You need look no further than numbers released Thursday by NPD to understand Apple’s strategy. Its revenue share of the “premium” price market — that is, computers over $1,000 — is a staggering 91%. This means that 9 out of every 10 retail dollars that is spent on PCs in that price range, goes to Apple, as Betanews’ Joe Wilcox points out. That, for lack of a better word, is insane.
Analysts and journalists are often quick to point out Apple’s relatively low overall market share (less than 10%). But that completely misses the point of Apple’s Mac business. If Apple wanted to make a range of low-end computers, it absolutely could. And such machines would sell like crazy, boosting Apple’s market share. But there would have to be some trade-off in quality, and perhaps more importantly to Apple, to its high margins. And as it has proven time and time again, it has no desire to give up either.
Instead, Apple is content to keep churning out its high-quality, high-margin machines, and watch the profits roll in.
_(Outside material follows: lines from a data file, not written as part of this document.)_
-- A's fold, started with chunk cur (as its string), computes pvOuterG.
lemma A_to_G (max_words : Int) (words : List String) : ∀ (ch cur : List String),
    (let st := words.foldl (fun (st : List String × List Char) word =>
        let chunks := st.1
        let cur := st.2
        if ((PySem.Chars.splitOn (cur ++ word.toList) [' ']).length : Int) ≤ max_words then
          (chunks, cur ++ word.toList ++ [' '])
        else
          let p := if cur ≠ [] then (chunks ++ [String.ofList (PySem.Chars.strip cur)], ([] : List Char))
                   else (chunks, cur)
          (p.1 ++ [word], p.2)) (ch, pvChunkStr cur)
     if st.2 ≠ [] then st.1 ++ [String.ofList (PySem.Chars.strip st.2)] else st.1) =
    ch ++ pvOuterG max_words cur words := by
  induction words with
  | nil =>
    intro ch cur
    simp only [List.foldl_nil, pvOuterG]
    by_cases h : cur = []
    · subst h; simp [pvChunkStr]
    · have h1 : pvChunkStr cur ≠ [] := fun hc => h ((chunkStr_eq_nil_iff cur).mp hc)
      simp only [if_pos h1, ne_eq, h, not_false_eq_true, if_pos]
      rw [strip_eq cur h]
  | cons w t ih =>
    intro ch cur
    simp only [List.foldl_cons, pvOuterG]
    by_cases hcond : pvTokOf cur + ((PySem.Str.count w " " : Int) + 1) ≤ max_words
    · have hcA : ((PySem.Chars.splitOn (pvChunkStr cur ++ w.toList) [' ']).length : Int) ≤ max_words :=
        (cond_iff cur w max_words).mpr hcond
      simp only [if_pos hcA, if_pos hcond]
      have := ih ch (cur ++ [w])
      rw [chunkStr_append] at this
      exact this
    · have hcA : ¬ ((PySem.Chars.splitOn (pvChunkStr cur ++ w.toList) [' ']).length : Int) ≤ max_words :=
        fun hc => hcond ((cond_iff cur w max_words).mp hc)
      simp only [if_neg hcA, if_neg hcond]
      by_cases h : cur = []
      · subst h
        simp only [pvChunkStr, List.map_nil, List.flatten_nil, ne_eq, not_true_eq_false, if_false]
        have := ih (ch ++ [w]) []
        simpa [pvChunkStr] using this
      · have h1 : pvChunkStr cur ≠ [] := fun hc => h ((chunkStr_eq_nil_iff cur).mp hc)
        simp only [if_pos h1, ne_eq, h, not_false_eq_true, if_pos]
        rw [strip_eq cur h]
        have := ih (ch ++ [PySem.Str.strip (PySem.Str.join " " cur)] ++ [w]) []
        simp only [pvChunkStr, List.map_nil, List.flatten_nil] at this
        rw [this]
        simp
-- pv_equiv track=rewrite | github.com/Nidhishree1209/Multimodal-Analysis-System | src/hand/hand_detector.py | _states_are_similar
-- ===== SOURCE A (Python) =====
-- def _states_are_similar(actual: str, expected: str) -> bool:
--     """
--     Check if two finger states are similar enough to be a partial match.
--
--     This allows for graceful degradation when detection is close but not exact.
--
--     Args:
--         actual: Detected finger state.
--         expected: Expected finger state from rules.
--
--     Returns:
--         bool: True if states are similar.
--     """
--     if actual == expected:
--         return True
--
--     # Define similarity groups - states that are conceptually similar
--     similarity_groups = [
--         # Straight variants
--         ['straight', 'straight_spread', 'straight_angled_out', 'stretched_out'],
--         # Bent variants
--         ['bent', 'slightly_bent', 'bent_forward', 'bent_forward_separated'],
--         # Folded variants
--         ['folded', 'folded_over_fingers'],
--         # Curved
--         ['curved'],
--         # Touching states - thumb touching finger
--         ['touching_thumb', 'touching_index', 'touching_middle', 'touching_ring', 'touching_pinky'],
--         # Multiple finger touching
--         ['touching_index_and_middle', 'touching_middle_and_ring', 'touching_ring_and_pinky',
--          'touching_middle_ring_pinky', 'touching_all_fingertips', 'touching_base_of_ring'],
--     ]
--
--     for group in similarity_groups:
--         if actual in group and expected in group:
--             return True
--     return False
-- ===== SOURCE B (Python) =====
-- # Single dict mapping each known state to its group id; two O(1) lookups replace the scan over group lists.
-- _GROUPS = [
--     ['straight', 'straight_spread', 'straight_angled_out', 'stretched_out'],
--     ['bent', 'slightly_bent', 'bent_forward', 'bent_forward_separated'],
--     ['folded', 'folded_over_fingers'],
--     ['curved'],
--     ['touching_thumb', 'touching_index', 'touching_middle', 'touching_ring', 'touching_pinky'],
--     ['touching_index_and_middle', 'touching_middle_and_ring', 'touching_ring_and_pinky',
--      'touching_middle_ring_pinky', 'touching_all_fingertips', 'touching_base_of_ring'],
-- ]
-- STATE_GROUP = {state: i for i, group in enumerate(_GROUPS) for state in group}
--
-- def _states_are_similar(actual: str, expected: str) -> bool:
--     if actual == expected:
--         return True
--     ga = STATE_GROUP.get(actual)
--     return ga is not None and ga == STATE_GROUP.get(expected)
-- ===== Notes on version B (the rewrite author's own statement) =====
-- stated objective: simpler
-- what changed: Replaces the per-call scan over six similarity-group lists with a module-level dict mapping each state to its group id, so the check is the equality guard plus two dict lookups compared for a shared non-None group id.
import Mathlib
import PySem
If it happens to gain market share as a byproduct of that, that’s great — you can’t be so naive to think that Apple doesn’t care about that at all, of course it does, but it’s clearly a secondary goal, which most people don’t seem to understand.
It’s a metaphor that’s often used, but a way to think about it is if Windows-based PCs as a whole are thought of as a top selling car like the Toyota Camry, Apple’s Mac computers would be more like a luxury car, like a Porsche. Porsche sales are just a fraction of Camry sales because it does not sell any models in the low-end price range. But at the same time, Porsche makes more money on each car sold and maintains a premium branding. If Porsche started selling cheap cars, it would move a lot more units, but it would no longer be the Porsche brand that we know.
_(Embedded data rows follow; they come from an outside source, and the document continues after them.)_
theorem pv_model_succ (j : Nat) (i : Int) :
    pvModel (j + 1) i = (pvModel j i &&
      !(pvStartFlags.getD j false && decide ((2 + (j : Int)) * (2 + (j : Int)) ≤ i) &&
        decide (i < 1000) && decide ((2 + (j : Int)) ∣ i - (2 + (j : Int)) * (2 + (j : Int))))) := by
  simp [pvModel, List.range_succ, Bool.and_assoc]

theorem pv_flag_ok : ∀ j : Nat, j < 30 → pvModel j (2 + (j : Int)) = pvStartFlags.getD j false := by
  decide

theorem pv_nodupPB : pvPrimesB.Nodup := by decide

theorem pv_boundsPB : ∀ p ∈ pvPrimesB, 100 ≤ p ∧ p < 1000 := by decide

theorem pv_len_PB : pvPrimesB.length = 143 := by decide

theorem pv_model_filter : (PySem.List.pyRange 100 1000 1).filter (fun n => pvModel 30 n) = pvPrimesB := by
  decide

theorem pv_pyGetD_pySetD {α : Type} (xs : List α) (m i : Int) (c d : α)
    (h0 : 0 ≤ m) (hm : m < (xs.length : Int)) (hi : 0 ≤ i) :
    PySem.List.pyGetD (PySem.List.pySetD xs m c) i d = if i = m then c else PySem.List.pyGetD xs i d := by
  rw [PySem.List.pySetD_of_nonneg xs c h0, PySem.List.pyGetD_of_nonneg _ d hi,
    PySem.List.pyGetD_of_nonneg xs d hi]
  by_cases h : i = m
  · subst h
    rw [if_pos rfl]
    have hlt : i.toNat < xs.length := by omega
    simp [List.getD, hlt]
  · rw [if_neg h]
    have hne : i.toNat ≠ m.toNat := by omega
    simp [List.getD, List.getElem?_set_ne (by omega : m.toNat ≠ i.toNat)]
That’s not to say the Camry sucks or that the Porsche is perfect. They’re just two different cars that cater to different markets. And they represent the two different goals that most Windows-based PCs have (market share) versus Apple’s Mac computers (high-end revenue share).
And that’s why Microsoft’s (MSFT) recent Laptop Hunter commercials really never made a lot of sense. Sure, from a marketing perspective, I understand the idea: It’s a down economy, let's play up the fact that our computers are cheaper. But in many of the spots, the shopper’s stated desired computer was simply not something that Apple even made. In the famous first commercial, Lauren wants a laptop with a 17-inch screen for under $1,000. Okay, Apple doesn’t make that product. So of course she’s not going to buy a Mac.
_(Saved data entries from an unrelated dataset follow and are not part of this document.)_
theorem pv_len_mid (p q : List Int) (h : Int) :
    (p ++ h :: q).length = p.length + 1 + q.length := by simp; omega

theorem pv_getD_mid (p q ys : List Int) (h y d : Int) :
    (p ++ h :: (q ++ y :: ys)).getD (p.length + 1 + q.length) d = y := by
  rw [pv_assoc_mid, ← pv_len_mid p q h]; exact pv_getD_at _ _ _ _

theorem pv_swap_at (p q ys : List Int) (h y : Int) :
    pvSwapA (p ++ h :: (q ++ y :: ys)) ((p.length : Nat) : Int)
      ((p.length + 1 + q.length : Nat) : Int) = p ++ y :: (q ++ h :: ys) := by
  unfold pvSwapA
  simp only [PySem.List.pyGetD_natCast, PySem.List.pySetD_natCast]
  rw [pv_getD_mid, pv_getD_at, pv_set_at, pv_assoc_mid p q ys y y,
      ← pv_len_mid p q y, pv_set_at, ← pv_assoc_mid]

theorem pv_inner_bridge (ys : List Int) : ∀ (q p : List Int) (h : Int),
    (PySem.List.pyRange ((p.length + 1 + q.length : Nat) : Int) ((p.length + 1 + q.length + ys.length : Nat) : Int) 1).foldl
      (fun c j => if PySem.List.pyGetD c j 0 < PySem.List.pyGetD c ((p.length : Nat) : Int) 0 then pvSwapA c ((p.length : Nat) : Int) j else c)
      (p ++ h :: (q ++ ys))
    = p ++ (pvSelGo h ys).1 :: (q ++ (pvSelGo h ys).2) := by
  induction ys with
  | nil =>
    intro q p h
    rw [PySem.List.pyRange_one_eq_nil (by simp)]
    simp [pvSelGo]
  | cons y ys ih =>
    intro q p h
    rw [PySem.List.pyRange_one_cons (by push_cast; simp)]
    simp only [List.foldl_cons]
    have e1 : PySem.List.pyGetD (p ++ h :: (q ++ y :: ys)) ((p.length + 1 + q.length : Nat) : Int) 0 = y := by
      rw [PySem.List.pyGetD_natCast]; exact pv_getD_mid p q ys h y 0
    have e2 : PySem.List.pyGetD (p ++ h :: (q ++ y :: ys)) ((p.length : Nat) : Int) 0 = h := by
      rw [PySem.List.pyGetD_natCast]; exact pv_getD_at _ _ _ _
    rw [e1, e2]
    by_cases hyh : y < h
    · rw [if_pos hyh]
      rw [pv_swap_at p q ys h y]
      have hih := ih (q ++ [h]) p y
      have hc1 : ((p.length + 1 + (q ++ [h]).length : Nat) : Int) = ((p.length + 1 + q.length : Nat) : Int) + 1 := by
        push_cast; simp; omega
      have hc2 : ((p.length + 1 + (q ++ [h]).length + ys.length : Nat) : Int) = ((p.length + 1 + q.length + (y :: ys).length : Nat) : Int) := by
        push_cast; simp; omega
      rw [hc1, hc2] at hih
      simp only [List.append_assoc, List.singleton_append] at hih
      rw [hih]
      simp [pvSelGo, hyh]
    · rw [if_neg hyh]
      have hih := ih (q ++ [y]) p h
      have hc1 : ((p.length + 1 + (q ++ [y]).length : Nat) : Int) = ((p.length + 1 + q.length : Nat) : Int) + 1 := by
        push_cast; simp; omega
      have hc2 : ((p.length + 1 + (q ++ [y]).length + ys.length : Nat) : Int) = ((p.length + 1 + q.length + (y :: ys).length : Nat) : Int) := by
        push_cast; simp; omega
      rw [hc1, hc2] at hih
      simp only [List.append_assoc, List.singleton_append] at hih
      rw [hih]
      simp [pvSelGo, hyh]

theorem pv_outer_bridge (n : Nat) : ∀ (k : Nat) (ys p : List Int), ys.length = k → p.length + ys.length = n →
    (PySem.List.pyRange ((p.length : Nat) : Int) ((n : Nat) : Int) 1).foldl (fun c i =>
      (PySem.List.pyRange (i + 1) ((n : Nat) : Int) 1).foldl (fun c j =>
        if PySem.List.pyGetD c j 0 < PySem.List.pyGetD c i 0 then pvSwapA c i j else c) c)
      (p ++ ys)
    = p ++ pvSelSort ys := by
  intro k
  induction k with
  | zero =>
    intro ys p hk hn
    have : ys = [] := List.eq_nil_of_length_eq_zero hk
    subst this
    rw [PySem.List.pyRange_one_eq_nil (by simp at hn ⊢; omega)]
    simp [pvSelSort]
  | succ k ih =>
    intro ys p hk hn
    cases ys with
    | nil => simp at hk
    | cons h t =>
      rw [PySem.List.pyRange_one_cons (by simp at hn ⊢; omega)]
      simp only [List.foldl_cons]
      have hinner := pv_inner_bridge t [] p h
      have hc1 : ((p.length + 1 + ([] : List Int).length : Nat) : Int) = ((p.length : Nat) : Int) + 1 := by
        push_cast; simp
      have hc2 : ((p.length + 1 + ([] : List Int).length + t.length : Nat) : Int) = ((n : Nat) : Int) := by
        simp at hn ⊢; omega
      rw [hc1, hc2] at hinner
      simp only [List.nil_append] at hinner
      rw [hinner]
      have hstate : p ++ (pvSelGo h t).1 :: (pvSelGo h t).2 = (p ++ [(pvSelGo h t).1]) ++ (pvSelGo h t).2 := by simp
      have hstart : ((p.length : Nat) : Int) + 1 = (((p ++ [(pvSelGo h t).1]).length : Nat) : Int) := by
        push_cast; simp
      rw [hstate, hstart]
      rw [ih (pvSelGo h t).2 (p ++ [(pvSelGo h t).1])
            (by rw [pvSelGo_length]; simp at hk; omega)
            (by rw [pvSelGo_length]; simp at hn ⊢; omega)]
      rw [pvSelSort]
      simp

theorem pv_sortA_eq (xs : List Int) :
    pvSortLoopA ((xs.length : Nat) : Int) xs = pvSelSort xs := by
  have := pv_outer_bridge xs.length xs.length xs [] rfl (by simp)
  simpa [pvSortLoopA] using this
The real point is that people who are shopping for computers where price is the key factor, were never going to buy Macs anyway. They never have. There is a reason Apple still has less than 10% market share. Did Microsoft need to spend millions of dollars on commercials to tell us that?
Instead, those commercials set up a narrative around the bifurcation of the computer-buying public. And today’s NPD numbers are the perfect ending to that story. If you’re a consumer looking for a bargain computer, you’re happy to save money buying a PC. If you’re looking for a premium computer, you’re happy to spend more money buying a Mac.